The artwork is a hodgepodge of styles and techniques. The best pages appear to be done in charcoal or pastels, and have the soft edges and expressionist lighting I associate with fin-de-siecle modernists such as Käthe Kollwitz. The opening scene, in particular, is beautifully rendered, a harrowing sequence of wordless, slightly abstract panels that reveals how George and King survived their maritime ordeal:
Most of the art, however, looks like homage to Goseki Kojima’s work on Lone Wolf and Cub, Samurai Executioner, and Path of the Assassin — not a bad thing, given Kojima’s superb draftsmanship and penchant for drawing memorable mugs. Seisaku Kano’s character designs are fine, but his fight scenes are poorly composed, a riot of swords, guts, and bodies in motion that fail to give the reader a clear picture of what’s happening. That might be an OK artistic choice once in a while, perhaps to suggest the chaos of hand-to-hand combat, but as the dominant mode of depicting action it soon grows tiresome, leaving the reader feeling more pummeled than entertained.
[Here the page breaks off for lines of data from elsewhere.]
-- pv_equiv track=rewrite | github.com/bgyehi/2025_IDM_Lab_Study | 5차과제.py | block_full_search
-- ===== SOURCE A (Python) =====
-- def total_tardiness(sequence, p, d):
--     time_sum = 0
--     tardiness = 0
--     for job in sequence:
--         time_sum += p[job]
--         tardiness += max(0, time_sum - d[job])
--     return tardiness
--
-- def block_reverse(seq, i, j):
--     new_seq = seq[:]
--     new_seq[i:j + 1] = reversed(new_seq[i:j + 1])
--     return new_seq
--
-- def block_full_search(seq, p, d):
--     best_seq = seq[:]
--     best_tardiness = total_tardiness(best_seq, p, d)
--     for i in range(len(seq) - 1):
--         for j in range(i + 1, len(seq)):
--             new_seq = block_reverse(best_seq, i, j)
--             new_tardiness = total_tardiness(new_seq, p, d)
--             if new_tardiness < best_tardiness:
--                 best_seq = new_seq
--                 best_tardiness = new_tardiness
--     return best_seq, best_tardiness
-- ===== SOURCE B (Python) =====
-- # Same greedy accept-first local search, but each candidate's tardiness is computed from
-- # prefix tables (cumulative completion time / cumulative tardiness of the current best_seq)
-- # plus a walk over the reversed block only, instead of copying the whole sequence and
-- # recomputing the full tardiness sum for every candidate.
-- def block_full_search(seq, p, d):
--     best_seq = seq[:]
--     n = len(best_seq)
--
--     def tables(s):
--         # prefT[k] = tardiness of the first k jobs of s; prefP[k] = their total processing time
--         prefT = [0]
--         prefP = [0]
--         t = 0
--         tard = 0
--         for job in s:
--             t += p[job]
--             tard += max(0, t - d[job])
--             prefT.append(tard)
--             prefP.append(t)
--         return prefT, prefP
--
--     prefT, prefP = tables(best_seq)
--     best_tardiness = prefT[n]
--     for i in range(n - 1):
--         for j in range(i + 1, n):
--             t = prefP[i]
--             tard = prefT[i]
--             for job in reversed(best_seq[i:j + 1]):
--                 t += p[job]
--                 tard += max(0, t - d[job])
--             # the suffix tardiness is unchanged: the block's total processing time is invariant
--             cand = tard + (best_tardiness - prefT[j + 1])
--             if cand < best_tardiness:
--                 best_seq = best_seq[:i] + best_seq[i:j + 1][::-1] + best_seq[j + 1:]
--                 prefT, prefP = tables(best_seq)
--                 best_tardiness = prefT[n]
--     return best_seq, best_tardiness
-- ===== Notes on version B (the rewrite author's own statement) =====
-- stated objective: faster
-- what changed: A copies the sequence and recomputes the whole tardiness sum for every candidate block reversal; B maintains prefix tables (cumulative processing time and cumulative tardiness) of the current best sequence, evaluates each candidate as prefix + walk over the reversed block + unchanged suffix tardiness (the block's total processing time is invariant), and rebuilds the tables only when a better sequence is accepted.
import Mathlib
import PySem

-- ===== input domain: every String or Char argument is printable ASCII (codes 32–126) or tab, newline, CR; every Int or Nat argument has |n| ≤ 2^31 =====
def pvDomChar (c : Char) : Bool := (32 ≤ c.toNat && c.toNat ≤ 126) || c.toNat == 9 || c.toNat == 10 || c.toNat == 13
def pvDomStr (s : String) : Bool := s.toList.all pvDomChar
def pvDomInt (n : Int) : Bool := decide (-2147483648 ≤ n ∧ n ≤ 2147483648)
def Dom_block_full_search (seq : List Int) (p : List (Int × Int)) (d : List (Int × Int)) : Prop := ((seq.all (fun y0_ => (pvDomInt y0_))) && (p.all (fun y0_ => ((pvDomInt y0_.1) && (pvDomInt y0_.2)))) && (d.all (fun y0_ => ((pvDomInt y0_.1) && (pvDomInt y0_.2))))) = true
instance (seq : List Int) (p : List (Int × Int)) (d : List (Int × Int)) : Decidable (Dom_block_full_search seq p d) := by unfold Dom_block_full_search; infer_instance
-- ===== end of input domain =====

-- B replaces A's per-candidate full-sequence copy + tardiness recompute by prefix tables of the
-- current best sequence plus a walk over the reversed block only (same greedy acceptance order).


-- ===== PORT A =====
-- p[job] / d[job]: dict lookup on the assoc list (first match, per the type convention);
-- the default 0 is never used under Pre_ (every job of seq is a key of both dicts; KeyError is excluded there)
def dget (m : List (Int × Int)) (k : Int) : Int := (List.lookup k m).getD 0

def total_tardiness (sequence : List Int) (p : List (Int × Int)) (d : List (Int × Int)) : Int :=
  (sequence.foldl (fun (st : Int × Int) job =>
      let time_sum := st.1 + dget p job
      (time_sum, st.2 + max 0 (time_sum - dget d job))) (0, 0)).2

-- slice assignment new_seq[i:j+1] = reversed(new_seq[i:j+1]); exact for 0 ≤ i ≤ j < len, the only call pattern
def block_reverse (seq : List Int) (i : Int) (j : Int) : List Int :=
  PySem.List.slice seq none (some i) ++ (PySem.List.slice seq (some i) (some (j + 1))).reverse
    ++ PySem.List.slice seq (some (j + 1)) none

def block_full_search (seq : List Int) (p : List (Int × Int)) (d : List (Int × Int)) : List Int × Int :=
  let best_seq := seq
  let best_tardiness := total_tardiness best_seq p d
  (PySem.List.pyRange 0 ((seq.length : Int) - 1) 1).foldl (fun (st : List Int × Int) i =>
    (PySem.List.pyRange (i + 1) (seq.length : Int) 1).foldl (fun (st : List Int × Int) j =>
      let new_seq := block_reverse st.1 i j
      let new_tardiness := total_tardiness new_seq p d
      if new_tardiness < st.2 then (new_seq, new_tardiness) else st) st)
    (best_seq, best_tardiness)

-- ===== PORT B =====
-- tables(s): one forward pass appending prefT[k] (tardiness of first k jobs) and prefP[k] (their processing time)
def tablesB (p : List (Int × Int)) (d : List (Int × Int)) (s : List Int) : List Int × List Int :=
  let st := s.foldl (fun (st : List Int × List Int × Int × Int) job =>
      let t := st.2.2.1 + dget p job
      let tard := st.2.2.2 + max 0 (t - dget d job)
      (st.1 ++ [tard], st.2.1 ++ [t], t, tard)) ([0], [0], 0, 0)
  (st.1, st.2.1)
Though some of these criticisms could be leveled at Koike’s other work — Lady Snowblood, Crying Freeman and, yes, Lone Wolf and Cub — Color of Rage lacks something common to the aforementioned manga: a sense of play. Koike never takes himself too seriously in these other works, even when the plot takes a dark turn or two. In Color of Rage, however, his sincerity proves his undoing, as he tries to insert a noble black character into a world of vicious overlords and amoral samurai. King’s high-minded speeches and interventions clash violently with the story’s “pulpy sexiness” (for want of a better term), producing something that’s neither dramatically compelling nor fun to read. Die-hard Koike fans may feel the completist’s urge to buy Color of Rage — especially since Dark Horse has given it such a deluxe treatment — but casual readers will find much less here to love.
This is a revised version of a review that originally appeared at PopCultureShock on 5/14/2008.
COLOR OF RAGE • BY KAZUO KOIKE AND SEISAKU KANO • DARK HORSE • 414 pp. • RATING: MATURE (18+)
Erica saysAugust 12, 2010 at 7:41 pm
I wonder if those pages that appear to have been done in pastels were originally reproduced in color in the Japanese edition. That always seems to soften up to a charcoal like B&W.
Don’t know…just some digital musing.
Katherine Dacey saysAugust 12, 2010 at 9:11 pm
Good question — I know very little about the series’ publication history. Whether or not those pages were originally in color, they are some of the most arresting images in the entire book. Well, arresting in a good way, as opposed to a “Wait, that character fainted at the sight of his…?” way.